The grand juries also were questioning - and ultimately indicting - some of the candidates who received huge sums of money from developers and paid it to campaign firms that relied heavily on computerized mailings and misrepresentations of opponents' campaign statements bordering on "dirty tricks."
"The average candidate will do anything to win an election," said Arnold Forde, one of the most successful campaign managers in the county.
A majority of those indicted were Democrats. Such goings-on led Frank Mesple, a lobbyist who was a principal aide in the state-wide administration of Gov. Edmund G. (Pat) Brown, to crack, "You guys are indicting Democrats as fast as we can elect them."
A number of Republicans also bit the dust, including Rep. Andrew Hinshaw, who with support from the Nixon White House defeated Schmitz in the 1972 congressional primary.
Schmitz provided Hinshaw with the political ammunition in the form of a quip that he "didn't mind Richard Nixon going to Red China, but just didn't want him coming back."
However, the troops for working the precincts came from the office of Hinshaw, who was then the county assessor.

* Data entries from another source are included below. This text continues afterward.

-- pv_equiv track=rewrite | github.com/green339/coding_test | Programmers/컨트롤 제트.py | solution
-- ===== SOURCE A (Python) =====
-- def solution(s):
--     stack = []
--     for i in s.split():
--         if i == "Z":
--             if stack:
--                 stack.pop()
--         else:
--             stack.append(int(i))
--     return sum(stack)
-- ===== SOURCE B (Python) =====
-- def solution(s):
--     skip = 0
--     total = 0
--     for tok in reversed(s.split()):
--         if tok == "Z":
--             skip += 1
--         else:
--             v = int(tok)
--             if skip > 0:
--                 skip -= 1
--             else:
--                 total += v
--     return total
-- ===== Notes on version B (the rewrite author's own statement) =====
-- stated objective: alternative
-- what changed: Replaces the explicit stack (append/pop then sum) by a single reverse pass keeping only an integer skip counter and a running total; the LIFO undo pairing is recovered by the counter.
import Mathlib
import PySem

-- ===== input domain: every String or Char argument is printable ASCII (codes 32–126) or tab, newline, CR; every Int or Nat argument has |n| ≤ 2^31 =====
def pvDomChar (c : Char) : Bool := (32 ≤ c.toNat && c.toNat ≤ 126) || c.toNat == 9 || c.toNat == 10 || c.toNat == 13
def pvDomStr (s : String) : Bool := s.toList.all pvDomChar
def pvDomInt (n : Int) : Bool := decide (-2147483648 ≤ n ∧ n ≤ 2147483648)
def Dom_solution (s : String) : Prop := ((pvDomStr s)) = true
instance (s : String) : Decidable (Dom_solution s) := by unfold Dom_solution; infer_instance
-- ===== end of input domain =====

-- B changes the decomposition: no stack, one reverse pass with a skip counter and a running total.

-- ===== PORT A =====
-- stack.append at the end, 'Z' pops the last element (no-op on empty = dropLast []); int(i) is
-- exact via PySem.Int.ofStr? — tokens where it is none raise ValueError in Python, excluded by Pre_.
def solution (s : String) : Int :=
  ((PySem.Str.split₀ s).foldl
    (fun (stack : List Int) i =>
      if i == "Z" then stack.dropLast
      else stack ++ [(PySem.Int.ofStr? i).getD 0])
    []).sum

-- ===== PORT B =====
def solution_alt (s : String) : Int :=
  ((PySem.Str.split₀ s).reverse.foldl
    (fun (st : Int × Int) tok =>
      if tok == "Z" then (st.1 + 1, st.2)
      else
        let v := (PySem.Int.ofStr? tok).getD 0
        if st.1 > 0 then (st.1 - 1, st.2) else (st.1, st.2 + v))
    (0, 0)).2

-- ===== PRECONDITION & SPEC =====
-- Pre_ excludes exactly the inputs where Python's int(i) raises ValueError (a non-"Z" token
-- that is not an int literal); A raises there, so nothing is claimed.
def Pre_solution (s : String) : Prop :=
  ((PySem.Str.split₀ s).all (fun t => t == "Z" || (PySem.Int.ofStr? t).isSome)) = true
instance (s : String) : Decidable (Pre_solution s) := by unfold Pre_solution; infer_instance
def pvWitness_solution : String := "1 2 Z 3"
def Spec_solution (s : String) (out : Int) : Prop := out = solution_alt s
instance (s : String) (out : Int) : Decidable (Spec_solution s out) := by unfold Spec_solution; infer_instance

-- ===== CLAIM (what is proved, stated in full; the proofs are below) =====
def Claim_equal_solution : Prop := ∀ (s : String), Dom_solution s → Pre_solution s → Spec_solution s (solution s)

-- ===== LEMMAS AND PROOFS =====

-- surviving (skip count, total) of a token list, processed back to front (Nat skip for clean arithmetic)
def pvKT : List String → Nat × Int
  | [] => (0, 0)
  | tok :: rest =>
    let p := pvKT rest
    if tok == "Z" then (p.1 + 1, p.2)
    else if p.1 > 0 then (p.1 - 1, p.2)
    else (p.1, p.2 + (PySem.Int.ofStr? tok).getD 0)

-- B's reverse foldl is the foldr computing pvKT (cast to Int in the first component)
theorem pvB_eq_KT (l : List String) :
    (l.reverse.foldl
      (fun (st : Int × Int) tok =>
        if tok == "Z" then (st.1 + 1, st.2)
        else
          let v := (PySem.Int.ofStr? tok).getD 0
          if st.1 > 0 then (st.1 - 1, st.2) else (st.1, st.2 + v))
      (0, 0)) = (((pvKT l).1 : Int), (pvKT l).2) := by
  rw [List.foldl_reverse]
  induction l with
  | nil => simp [pvKT]
  | cons tok rest ih =>
    simp only [List.foldr_cons, ih, pvKT]
    by_cases hz : tok == "Z"
    · simp [hz]
    · simp only [hz, Bool.false_eq_true, if_false]
      by_cases hk : (pvKT rest).1 > 0
      · have : ((pvKT rest).1 : Int) > 0 := by exact_mod_cast hk
        simp [hk]
      · have : ¬ (((pvKT rest).1 : Int) > 0) := by exact_mod_cast hk
        simp [hk]

-- A's stack fold, started from any stack, sums to the survivors of the stack plus pvKT's total
theorem pvA_char (l : List String) (st : List Int) :
    (l.foldl
      (fun (stack : List Int) i =>
        if i == "Z" then stack.dropLast
        else stack ++ [(PySem.Int.ofStr? i).getD 0])
      st).sum
    = (st.take (st.length - (pvKT l).1)).sum + (pvKT l).2 := by
  induction l generalizing st with
  | nil => simp [pvKT]
  | cons tok rest ih =>
    simp only [List.foldl_cons, pvKT]
    by_cases hz : tok == "Z"
    · simp only [hz, if_true]
      rw [ih]
      have h1 : st.dropLast = st.take (st.length - 1) := by
        rw [List.dropLast_eq_take]
      rw [h1, List.take_take, List.length_take]
      have h2 : min (min (st.length - 1) st.length - (pvKT rest).1) (st.length - 1)
          = st.length - ((pvKT rest).1 + 1) := by omega
      rw [h2]
    · simp only [hz, Bool.false_eq_true, if_false]
      rw [ih]
      by_cases hk : (pvKT rest).1 > 0
      · simp only [hk, if_true]
        have hlen : st.length + 1 - (pvKT rest).1 ≤ st.length := by omega
        have h2 : (st ++ [(PySem.Int.ofStr? tok).getD 0]).length - (pvKT rest).1
            = st.length + 1 - (pvKT rest).1 := by simp
        rw [h2, List.take_append_of_le_length hlen]
        have h3 : st.length + 1 - (pvKT rest).1 = st.length - ((pvKT rest).1 - 1) := by omega
        rw [h3]
      · simp only [hk, if_false]
        have h0 : (pvKT rest).1 = 0 := by omega
        simp [h0]
        ring
    
-- ===== VERDICT (by name: the statement is the Claim_ definition above) =====
theorem solution_spec : Claim_equal_solution := by
  intro s _ _
  unfold Spec_solution solution solution_alt
  rw [pvB_eq_KT, pvA_char]
  simp
-- pv_equiv track=rewrite | github.com/XiaoyuYang-Jack/OctaMotif-ML | model/feature_engineering_workflow/template_rules.py | infer_unit_group
-- ===== SOURCE A (Python) =====
-- def infer_unit_group(family: str) -> str:
--     if family in {
--         "electronegativity_covalent_radius_ratio",
--         "electronegativity_covalent_radius_contrast_ratio",
--     }:
--         return "electronegativity_per_covalent_radius"
--     if family in {
--         "electronegativity_ionic_radius_ratio",
--         "electronegativity_ionic_radius_contrast_ratio",
--     }:
--         return "electronegativity_per_ionic_radius"
--     if family in {
--         "electronegativity_shannon_radius_ratio",
--         "electronegativity_shannon_radius_contrast_ratio",
--     }:
--         return "electronegativity_per_shannon_radius"
--     if family.endswith("_contrast"):
--         if family.startswith("electronegativity"):
--             return "electronegativity"
--         if "radius" in family:
--             return "length_like"
--     if family.endswith("_ratio"):
--         return "dimensionless"
--     if "radius" in family or family in {"volume", "neighbor_distance"}:
--         return "length_like"
--     if family in {"bandgap", "ewald"}:
--         return "energy_like"
--     if "valence" in family or family == "unfilled":
--         return "electron_count"
--     if family == "electronegativity":
--         return "electronegativity"
--     if family == "density":
--         return "density"
--     if family == "packing_fraction":
--         return "dimensionless"
--     if family.startswith("local_difference:"):
--         return infer_unit_group(family.split(":", 1)[1])
--     return "dimensionless"
-- ===== SOURCE B (Python) =====
-- # Table-driven re-implementation: one ordered rule table scanned by a generic
-- # matcher inside an explicit loop (prefix-stripping replaces A's recursion).
-- _PREFIX = "local_difference:"
--
-- _RULES = [
--     ((("exact", ("electronegativity_covalent_radius_ratio",
--                  "electronegativity_covalent_radius_contrast_ratio")),),
--      "electronegativity_per_covalent_radius"),
--     ((("exact", ("electronegativity_ionic_radius_ratio",
--                  "electronegativity_ionic_radius_contrast_ratio")),),
--      "electronegativity_per_ionic_radius"),
--     ((("exact", ("electronegativity_shannon_radius_ratio",
--                  "electronegativity_shannon_radius_contrast_ratio")),),
--      "electronegativity_per_shannon_radius"),
--     ((("suffix", "_contrast"), ("prefix", "electronegativity")), "electronegativity"),
--     ((("suffix", "_contrast"), ("contains", "radius")), "length_like"),
--     ((("suffix", "_ratio"),), "dimensionless"),
--     ((("contains", "radius"),), "length_like"),
--     ((("exact", ("volume", "neighbor_distance")),), "length_like"),
--     ((("exact", ("bandgap", "ewald")),), "energy_like"),
--     ((("contains", "valence"),), "electron_count"),
--     ((("exact", ("unfilled",)),), "electron_count"),
--     ((("exact", ("electronegativity",)),), "electronegativity"),
--     ((("exact", ("density",)),), "density"),
--     ((("exact", ("packing_fraction",)),), "dimensionless"),
-- ]
--
--
-- def _holds(family, cond):
--     kind, arg = cond
--     if kind == "exact":
--         return family in arg
--     if kind == "suffix":
--         return family.endswith(arg)
--     if kind == "prefix":
--         return family.startswith(arg)
--     return arg in family  # "contains"
--
--
-- def infer_unit_group(family: str) -> str:
--     while True:
--         for conds, label in _RULES:
--             if all(_holds(family, c) for c in conds):
--                 return label
--         if family.startswith(_PREFIX):
--             family = family[len(_PREFIX):]
--         else:
--             return "dimensionless"
-- ===== Notes on version B (the rewrite author's own statement) =====
-- stated objective: alternative
-- what changed: A's hard-coded if-cascade with tail recursion is replaced by an ordered rule table (exact/suffix/prefix/contains conditions) scanned by a generic matcher inside an explicit prefix-stripping loop.
import Mathlib
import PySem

Nine aides were indicted or convicted after the election, and Hinshaw himself ultimately was convicted of bribery and defeated by the voters in 1976.
Orange County today remains a Republican county, but with a Democratic core. The central area of Santa Ana, Garden Grove and Buena Vista has a Democratic representative in Congress and three Democratic state legislators.
Otherwise, the county hasn't changed its conservative outlook as much as some people like to think. Its other two congressmen, Charles Wiggins and Bob Badham, are conservative Republicans. The GOP holds a 4-to-2 edge among state legislators in these districts, and five of the legislators are conservatives.
And Schmitz, who has won eight elections and lost two in the county, is running for a soon-to-be vacated state Senate seat in a race where conservatism is taken for granted.
Even so, the candidates in this race are talking not about the John Birch Society or "welfare chiselers" but about who will do the best job representing the county in Sacramento.
While the county may still be the most conservative in the state, as Schmitz contends, the old fire-in-the-belly passions that stirred the "new right" seem to have been lost among the vanquished orchards.